__REQUIREMENT__: Given the listing below, reproduce all of it exactly.
====== DATASET RECORDS
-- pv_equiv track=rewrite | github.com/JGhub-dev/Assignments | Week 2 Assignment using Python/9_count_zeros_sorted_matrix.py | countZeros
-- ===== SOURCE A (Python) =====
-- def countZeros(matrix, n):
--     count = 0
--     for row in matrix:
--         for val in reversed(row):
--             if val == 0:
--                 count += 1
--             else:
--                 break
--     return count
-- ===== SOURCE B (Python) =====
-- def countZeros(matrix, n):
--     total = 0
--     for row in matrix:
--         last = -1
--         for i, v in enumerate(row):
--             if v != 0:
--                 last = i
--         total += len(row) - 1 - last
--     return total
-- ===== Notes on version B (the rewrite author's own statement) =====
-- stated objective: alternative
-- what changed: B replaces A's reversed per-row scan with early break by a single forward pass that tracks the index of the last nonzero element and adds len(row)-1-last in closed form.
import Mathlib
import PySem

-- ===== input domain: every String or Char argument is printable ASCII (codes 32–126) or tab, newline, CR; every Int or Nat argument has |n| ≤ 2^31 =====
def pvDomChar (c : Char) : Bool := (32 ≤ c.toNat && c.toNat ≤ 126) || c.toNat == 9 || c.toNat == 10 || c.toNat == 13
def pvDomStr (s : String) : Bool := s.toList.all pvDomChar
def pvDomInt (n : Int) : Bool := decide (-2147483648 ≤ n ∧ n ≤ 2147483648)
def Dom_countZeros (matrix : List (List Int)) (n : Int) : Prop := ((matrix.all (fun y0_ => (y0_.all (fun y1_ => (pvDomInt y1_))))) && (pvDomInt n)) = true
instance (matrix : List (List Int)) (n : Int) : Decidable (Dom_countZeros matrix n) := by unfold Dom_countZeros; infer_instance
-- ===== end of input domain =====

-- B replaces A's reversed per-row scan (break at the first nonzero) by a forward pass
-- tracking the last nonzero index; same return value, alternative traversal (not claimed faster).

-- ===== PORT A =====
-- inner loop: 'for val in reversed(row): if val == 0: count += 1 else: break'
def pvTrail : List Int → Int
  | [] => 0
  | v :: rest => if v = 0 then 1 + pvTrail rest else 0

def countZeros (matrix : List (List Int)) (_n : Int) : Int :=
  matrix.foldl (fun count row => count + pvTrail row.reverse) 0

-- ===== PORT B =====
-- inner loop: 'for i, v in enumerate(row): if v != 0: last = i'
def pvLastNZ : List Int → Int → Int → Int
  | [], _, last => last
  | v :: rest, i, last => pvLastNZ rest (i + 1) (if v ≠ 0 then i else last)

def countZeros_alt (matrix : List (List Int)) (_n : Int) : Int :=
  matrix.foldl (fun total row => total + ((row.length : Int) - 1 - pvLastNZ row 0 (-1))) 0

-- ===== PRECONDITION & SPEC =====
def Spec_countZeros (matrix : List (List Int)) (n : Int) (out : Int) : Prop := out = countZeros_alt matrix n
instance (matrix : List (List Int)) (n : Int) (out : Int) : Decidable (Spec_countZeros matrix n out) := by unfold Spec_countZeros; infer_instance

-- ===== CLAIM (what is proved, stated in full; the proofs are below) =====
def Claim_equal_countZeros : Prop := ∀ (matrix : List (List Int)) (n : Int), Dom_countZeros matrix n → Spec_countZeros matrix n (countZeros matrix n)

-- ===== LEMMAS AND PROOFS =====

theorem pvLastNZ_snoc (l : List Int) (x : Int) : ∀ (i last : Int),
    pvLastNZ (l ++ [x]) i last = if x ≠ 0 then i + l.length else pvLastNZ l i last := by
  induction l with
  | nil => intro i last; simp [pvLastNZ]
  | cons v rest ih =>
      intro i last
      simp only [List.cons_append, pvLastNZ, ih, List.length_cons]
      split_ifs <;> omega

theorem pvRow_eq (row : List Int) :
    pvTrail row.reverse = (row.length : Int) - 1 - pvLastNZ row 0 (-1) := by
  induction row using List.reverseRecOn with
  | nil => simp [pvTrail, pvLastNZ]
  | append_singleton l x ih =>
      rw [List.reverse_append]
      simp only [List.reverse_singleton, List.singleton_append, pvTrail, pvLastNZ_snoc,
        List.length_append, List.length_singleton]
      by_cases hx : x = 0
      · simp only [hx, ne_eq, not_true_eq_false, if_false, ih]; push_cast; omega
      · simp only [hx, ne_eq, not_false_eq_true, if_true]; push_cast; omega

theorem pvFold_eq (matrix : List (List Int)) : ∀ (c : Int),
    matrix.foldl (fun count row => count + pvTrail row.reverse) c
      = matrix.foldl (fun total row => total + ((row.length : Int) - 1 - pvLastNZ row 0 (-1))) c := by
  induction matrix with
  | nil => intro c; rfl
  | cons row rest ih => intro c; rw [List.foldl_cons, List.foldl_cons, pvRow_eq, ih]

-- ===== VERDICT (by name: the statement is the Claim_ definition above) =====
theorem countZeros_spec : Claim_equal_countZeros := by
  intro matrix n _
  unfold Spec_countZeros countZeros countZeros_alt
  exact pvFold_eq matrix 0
============
__RESPONSE__:
-- pv_equiv track=rewrite | github.com/JGhub-dev/Assignments | Week 2 Assignment using Python/9_count_zeros_sorted_matrix.py | countZeros
-- ===== SOURCE A (Python) =====
-- def countZeros(matrix, n):
--     count = 0
--     for row in matrix:
--         for val in reversed(row):
--             if val == 0:
--                 count += 1
--             else:
--                 break
--     return count
-- ===== SOURCE B (Python) =====
-- def countZeros(matrix, n):
--     total = 0
--     for row in matrix:
--         last = -1
--         for i, v in enumerate(row):
--             if v != 0:
--                 last = i
--         total += len(row) - 1 - last
--     return total
-- ===== Notes on version B (the rewrite author's own statement) =====
-- stated objective: alternative
-- what changed: B replaces A's reversed per-row scan with early break by a single forward pass that tracks the index of the last nonzero element and adds len(row)-1-last in closed form.
import Mathlib
import PySem

-- ===== input domain: every String or Char argument is printable ASCII (codes 32–126) or tab, newline, CR; every Int or Nat argument has |n| ≤ 2^31 =====
def pvDomChar (c : Char) : Bool := (32 ≤ c.toNat && c.toNat ≤ 126) || c.toNat == 9 || c.toNat == 10 || c.toNat == 13
def pvDomStr (s : String) : Bool := s.toList.all pvDomChar
def pvDomInt (n : Int) : Bool := decide (-2147483648 ≤ n ∧ n ≤ 2147483648)
def Dom_countZeros (matrix : List (List Int)) (n : Int) : Prop := ((matrix.all (fun y0_ => (y0_.all (fun y1_ => (pvDomInt y1_))))) && (pvDomInt n)) = true
instance (matrix : List (List Int)) (n : Int) : Decidable (Dom_countZeros matrix n) := by unfold Dom_countZeros; infer_instance
-- ===== end of input domain =====

-- B replaces A's reversed per-row scan (break at the first nonzero) by a forward pass
-- tracking the last nonzero index; same return value, alternative traversal (not claimed faster).

-- ===== PORT A =====
-- inner loop: 'for val in reversed(row): if val == 0: count += 1 else: break'
def pvTrail : List Int → Int
  | [] => 0
  | v :: rest => if v = 0 then 1 + pvTrail rest else 0

def countZeros (matrix : List (List Int)) (_n : Int) : Int :=
  matrix.foldl (fun count row => count + pvTrail row.reverse) 0

-- ===== PORT B =====
-- inner loop: 'for i, v in enumerate(row): if v != 0: last = i'
def pvLastNZ : List Int → Int → Int → Int
  | [], _, last => last
  | v :: rest, i, last => pvLastNZ rest (i + 1) (if v ≠ 0 then i else last)

def countZeros_alt (matrix : List (List Int)) (_n : Int) : Int :=
  matrix.foldl (fun total row => total + ((row.length : Int) - 1 - pvLastNZ row 0 (-1))) 0

-- ===== PRECONDITION & SPEC =====
def Spec_countZeros (matrix : List (List Int)) (n : Int) (out : Int) : Prop := out = countZeros_alt matrix n
instance (matrix : List (List Int)) (n : Int) (out : Int) : Decidable (Spec_countZeros matrix n out) := by unfold Spec_countZeros; infer_instance

-- ===== CLAIM (what is proved, stated in full; the proofs are below) =====
def Claim_equal_countZeros : Prop := ∀ (matrix : List (List Int)) (n : Int), Dom_countZeros matrix n → Spec_countZeros matrix n (countZeros matrix n)

-- ===== LEMMAS AND PROOFS =====

theorem pvLastNZ_snoc (l : List Int) (x : Int) : ∀ (i last : Int),
    pvLastNZ (l ++ [x]) i last = if x ≠ 0 then i + l.length else pvLastNZ l i last := by
  induction l with
  | nil => intro i last; simp [pvLastNZ]
  | cons v rest ih =>
      intro i last
      simp only [List.cons_append, pvLastNZ, ih, List.length_cons]
      split_ifs <;> omega

theorem pvRow_eq (row : List Int) :
    pvTrail row.reverse = (row.length : Int) - 1 - pvLastNZ row 0 (-1) := by
  induction row using List.reverseRecOn with
  | nil => simp [pvTrail, pvLastNZ]
  | append_singleton l x ih =>
      rw [List.reverse_append]
      simp only [List.reverse_singleton, List.singleton_append, pvTrail, pvLastNZ_snoc,
        List.length_append, List.length_singleton]
      by_cases hx : x = 0
      · simp only [hx, ne_eq, not_true_eq_false, if_false, ih]; push_cast; omega
      · simp only [hx, ne_eq, not_false_eq_true, if_true]; push_cast; omega

theorem pvFold_eq (matrix : List (List Int)) : ∀ (c : Int),
    matrix.foldl (fun count row => count + pvTrail row.reverse) c
      = matrix.foldl (fun total row => total + ((row.length : Int) - 1 - pvLastNZ row 0 (-1))) c := by
  induction matrix with
  | nil => intro c; rfl
  | cons row rest ih => intro c; rw [List.foldl_cons, List.foldl_cons, pvRow_eq, ih]

-- ===== VERDICT (by name: the statement is the Claim_ definition above) =====
theorem countZeros_spec : Claim_equal_countZeros := by
  intro matrix n _
  unfold Spec_countZeros countZeros countZeros_alt
  exact pvFold_eq matrix 0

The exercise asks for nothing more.